1. I think your original question is answered:
a) Yes, "System.in" is the correct way to read with "standard input" from a Java program and

b) Yes, you seem to be doing it correctly.

2. Not certain what exactly you were trying to do, I took a couple guesses that I thought might help:
a) Q: Are you clear about the distinction between command-line arguments (which are read from "args[]") and standard input (which you read from "System.in")?
A: The answer appears to be "Yes" - you're definitely trying to read from standard input.


b) Q: would you be inclined to using a GUI instead of stdin/stdout?
A: The answer also appears to be "Yes"; you're definitely using a GUI, but I'm not clear if it's Swing ... or Something Else...

3. I've still got many questions (what platform are you on? Are we dealing with one program, or multiple concurrent programs? If so, are both written in Java? Does one invoke the other, or are they both started independently? Etc etc etc). But I really don't think it would be helpful for us to go there.

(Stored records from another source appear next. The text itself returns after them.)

-- pv_equiv track=rewrite | github.com/wyg5208/weclaw | src/tools/pdf_tool.py | _parse_page_list
-- ===== SOURCE A (Python) =====
-- def _parse_page_list(pages_str: str, total_pages: int) -> list[int]:
--     """解析页码列表字符串，如 '1,3,5'。
--
--     Args:
--         pages_str: 页码列表字符串
--         total_pages: PDF 总页数
--
--     Returns:
--         页码列表（1-based）
--     """
--     pages = []
--     parts = pages_str.split(",")
--
--     for part in parts:
--         part = part.strip()
--         try:
--             page = int(part)
--             if 1 <= page <= total_pages:
--                 pages.append(page)
--         except ValueError:
--             continue
--
--     # 去重但保持顺序
--     seen = set()
--     result = []
--     for p in pages:
--         if p not in seen:
--             seen.add(p)
--             result.append(p)
--     return result
-- ===== SOURCE B (Python) =====
-- def _parse_page_list(pages_str: str, total_pages: int) -> list[int]:
--     """Back-to-front pass with no set: walk the parts in reverse; on each valid
--     page, prepend it and drop any later occurrence already in the result.
--     Order by first occurrence, same as A, without a seen-set or a second pass."""
--     result = []
--     for part in reversed(pages_str.split(",")):
--         try:
--             page = int(part.strip())
--         except ValueError:
--             continue
--         if 1 <= page <= total_pages:
--             result = [page] + [q for q in result if q != page]
--     return result
-- ===== Notes on version B (the rewrite author's own statement) =====
-- stated objective: alternative
-- what changed: Replaces A's forward two-pass seen-set algorithm with a set-free backward pass: iterate the parts in reverse and, for each valid page, prepend it while filtering out its later occurrence from the accumulator, which yields first-occurrence order without any seen set or intermediate pages list.
import Mathlib
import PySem

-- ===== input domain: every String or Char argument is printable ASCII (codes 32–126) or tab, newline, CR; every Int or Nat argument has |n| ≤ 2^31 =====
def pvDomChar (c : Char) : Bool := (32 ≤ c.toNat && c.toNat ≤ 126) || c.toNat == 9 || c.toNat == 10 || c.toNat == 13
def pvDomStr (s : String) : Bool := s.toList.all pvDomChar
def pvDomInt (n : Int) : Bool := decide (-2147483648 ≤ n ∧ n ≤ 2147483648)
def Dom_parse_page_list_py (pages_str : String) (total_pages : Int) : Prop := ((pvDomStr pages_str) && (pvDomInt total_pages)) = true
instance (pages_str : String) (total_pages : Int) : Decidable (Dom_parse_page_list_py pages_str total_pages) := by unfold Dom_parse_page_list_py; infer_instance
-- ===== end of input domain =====

-- B replaces A's forward two-pass (collect, then seen-set dedup) with a set-free backward pass
-- that prepends each valid page and filters out its later occurrence; objective: alternative.


-- ===== PORT A =====
def parse_page_list_py (pages_str : String) (total_pages : Int) : List Int :=
  let parts := (PySem.Str.split? pages_str ",").getD []
  let pages := parts.foldl (fun pages part =>
    match PySem.Int.ofStr? (PySem.Str.strip part) with
    | some page => if 1 ≤ page ∧ page ≤ total_pages then pages ++ [page] else pages
    | none => pages) []
  let st := pages.foldl (fun (st : PySem.Set Int × List Int) p =>
    if st.1.contains p = false then (PySem.Set.add st.1 p, st.2 ++ [p]) else st)
    (PySem.Set.empty, [])
  st.2

-- ===== PORT B =====
def parse_page_list_py_alt (pages_str : String) (total_pages : Int) : List Int :=
  (((PySem.Str.split? pages_str ",").getD []).reverse).foldl
    (fun (result : List Int) part =>
      match PySem.Int.ofStr? (PySem.Str.strip part) with
      | none => result
      | some page =>
        if 1 ≤ page ∧ page ≤ total_pages
        then [page] ++ result.filter (fun q => q != page) else result)
    []

-- ===== PRECONDITION & SPEC =====
def Spec_parse_page_list_py (pages_str : String) (total_pages : Int) (out : List Int) : Prop := out = parse_page_list_py_alt pages_str total_pages
instance (pages_str : String) (total_pages : Int) (out : List Int) : Decidable (Spec_parse_page_list_py pages_str total_pages out) := by unfold Spec_parse_page_list_py; infer_instance

-- ===== CLAIM (what is proved, stated in full; the proofs are below) =====
def Claim_equal_parse_page_list_py : Prop := ∀ (pages_str : String) (total_pages : Int), Dom_parse_page_list_py pages_str total_pages → Spec_parse_page_list_py pages_str total_pages (parse_page_list_py pages_str total_pages)

-- ===== LEMMAS AND PROOFS =====

-- the list of valid in-range pages that A's first loop collects
def pvPagesOf (t : Int) (parts : List String) : List Int :=
  parts.filterMap (fun part =>
    match PySem.Int.ofStr? (PySem.Str.strip part) with
    | some page => if 1 ≤ page ∧ page ≤ t then some page else none
    | none => none)

-- A's first loop computes pvPagesOf.
lemma collect_eq_pagesOf (t : Int) (parts : List String) (acc : List Int) :
    parts.foldl (fun pages part =>
      match PySem.Int.ofStr? (PySem.Str.strip part) with
      | some page => if 1 ≤ page ∧ page ≤ t then pages ++ [page] else pages
      | none => pages) acc = acc ++ pvPagesOf t parts := by
  induction parts generalizing acc with
  | nil => simp [pvPagesOf]
  | cons p ps ih =>
    simp only [List.foldl_cons, pvPagesOf, List.filterMap_cons]
    cases h : PySem.Int.ofStr? (PySem.Str.strip p) with
    | none => simpa [pvPagesOf] using ih acc
    | some page =>
      by_cases hp : 1 ≤ page ∧ page ≤ t
      · simp only [if_pos hp]
        rw [ih (acc ++ [page])]
        simp [pvPagesOf]
      · simp only [if_neg hp]
        simpa [pvPagesOf] using ih acc

-- A's dedup loop relativised to the seen set s
def pvDedup (s : PySem.Set Int) : List Int → List Int
  | [] => []
  | p :: ps => if s.contains p = true then pvDedup s ps else p :: pvDedup (PySem.Set.add s p) ps

-- A's dedup loop, from any state, appends pvDedup of the pages not yet seen.
lemma dedup_fold_eq (l : List Int) (s : PySem.Set Int) (acc : List Int) :
    (l.foldl (fun (st : PySem.Set Int × List Int) p =>
      if st.1.contains p = false then (PySem.Set.add st.1 p, st.2 ++ [p]) else st)
      (s, acc)).2 = acc ++ pvDedup s l := by
  induction l generalizing s acc with
  | nil => simp [pvDedup]
  | cons p ps ih =>
    simp only [List.foldl_cons, pvDedup]
    cases hc : s.contains p with
    | true =>
      rw [if_neg (by decide), if_pos rfl]
      exact ih s acc
    | false =>
      rw [if_pos rfl, if_neg (by decide)]
      rw [ih (PySem.Set.add s p) (acc ++ [p])]
      simp

-- B's loop over the reversed parts is the right fold of prepend-and-filter over pvPagesOf.
lemma alt_fold_eq_foldr (t : Int) (parts : List String) :
    (parts.reverse).foldl
      (fun (result : List Int) part =>
        match PySem.Int.ofStr? (PySem.Str.strip part) with
        | none => result
        | some page =>
          if 1 ≤ page ∧ page ≤ t
          then [page] ++ result.filter (fun q => q != page) else result)
      []
    = (pvPagesOf t parts).foldr (fun page result => page :: result.filter (fun q => q != page)) [] := by
  rw [List.foldl_reverse]
  induction parts with
  | nil => simp [pvPagesOf]
  | cons p ps ih =>
    simp only [List.foldr_cons, pvPagesOf, List.filterMap_cons]
    cases h : PySem.Int.ofStr? (PySem.Str.strip p) with
    | none => simpa [pvPagesOf] using ih
    | some page =>
      by_cases hp : 1 ≤ page ∧ page ≤ t
      · simp only [if_pos hp, List.foldr_cons]
        rw [ih]; rfl
      · simp only [if_neg hp]
        simpa [pvPagesOf] using ih

-- membership in a Set after adding a fresh element
lemma contains_add_eq (s : PySem.Set Int) (p x : Int) (hp : s.contains p = false) :
    (PySem.Set.add s p).contains x = (s.contains x || x == p) := by
  simp only [PySem.Set.add, hp]
  simp only [Bool.false_eq_true, reduceIte, PySem.Set.contains_eq_listContains,
    List.contains_eq_mem, List.mem_append, List.mem_cons, List.not_mem_nil, or_false,
    Bool.decide_or]
  by_cases hxp : x = p <;> simp [hxp]

-- core: the seen-set dedup equals the foldr of prepend-and-filter, relativised to s.
lemma dedup_eq_foldr_filter (l : List Int) (s : PySem.Set Int) :
    pvDedup s l
      = (l.foldr (fun page result => page :: result.filter (fun q => q != page)) []).filter
          (fun x => !s.contains x) := by
  induction l generalizing s with
  | nil => simp [pvDedup]
  | cons p ps ih =>
    simp only [pvDedup, List.foldr_cons, List.filter_cons]
    cases hc : s.contains p with
    | true =>
      rw [if_pos rfl]
      simp only [Bool.not_true, Bool.false_eq_true, reduceIte]
      rw [ih s, List.filter_filter]
      apply List.filter_congr
      intro x _
      cases hx : s.contains x with
      | true => simp
      | false =>
        have hxp : (x == p) = false := by
          cases hb : x == p with
          | false => rfl
          | true =>
            have : x = p := by simpa using hb
            rw [this] at hx; rw [hx] at hc; cases hc
        simp only [hxp, bne, Bool.not_false, Bool.and_true]
    | false =>
      rw [if_neg (by simp)]
      simp only [Bool.not_false, reduceIte]
      rw [ih (PySem.Set.add s p), List.filter_filter]
      congr 1
      apply List.filter_congr
      intro x _
      rw [contains_add_eq s p x hc]
      cases hs : s.contains x <;> cases hb : x == p <;> simp_all

-- the two ports agree for any parts list and bound
lemma ports_agree (t : Int) (parts : List String) :
    ((parts.foldl (fun pages part =>
        match PySem.Int.ofStr? (PySem.Str.strip part) with
        | some page => if 1 ≤ page ∧ page ≤ t then pages ++ [page] else pages
        | none => pages) []).foldl (fun (st : PySem.Set Int × List Int) p =>
        if st.1.contains p = false then (PySem.Set.add st.1 p, st.2 ++ [p]) else st)
        (PySem.Set.empty, [])).2
    = (parts.reverse).foldl
      (fun (result : List Int) part =>
        match PySem.Int.ofStr? (PySem.Str.strip part) with
        | none => result
        | some page =>
          if 1 ≤ page ∧ page ≤ t
          then [page] ++ result.filter (fun q => q != page) else result)
      [] := by
  rw [collect_eq_pagesOf, List.nil_append, dedup_fold_eq, List.nil_append,
    alt_fold_eq_foldr, dedup_eq_foldr_filter]
  simp [PySem.Set.empty]

-- ===== VERDICT (by name: the statement is the Claim_ definition above) =====
theorem parse_page_list_py_spec : Claim_equal_parse_page_list_py := by
  intro pages_str total_pages _
  unfold Spec_parse_page_list_py parse_page_list_py parse_page_list_py_alt
  exact ports_agree total_pages ((PySem.Str.split? pages_str ",").getD [])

I've got three suggestions (which may or may not be of help):

a) You might want to modify my (working) test program to try to reproduce the problem. This, in turn, might give you the solution.

b) You might want to consider another way to communicate between your two programs (assuming there *are* two programs). For example: a disk file, a TCP/IP socket or perhaps even JMS.

c) Bear in mind that "communications" involves both:

- The *transport* (standard I/O, file I/O, socket I/O, etc)

- Some form of *synchronization* (is the listener actually ready to
receive before the sender transmits?

Again, I hope that helps!

And please: let us know how you ultimately resolve the problem!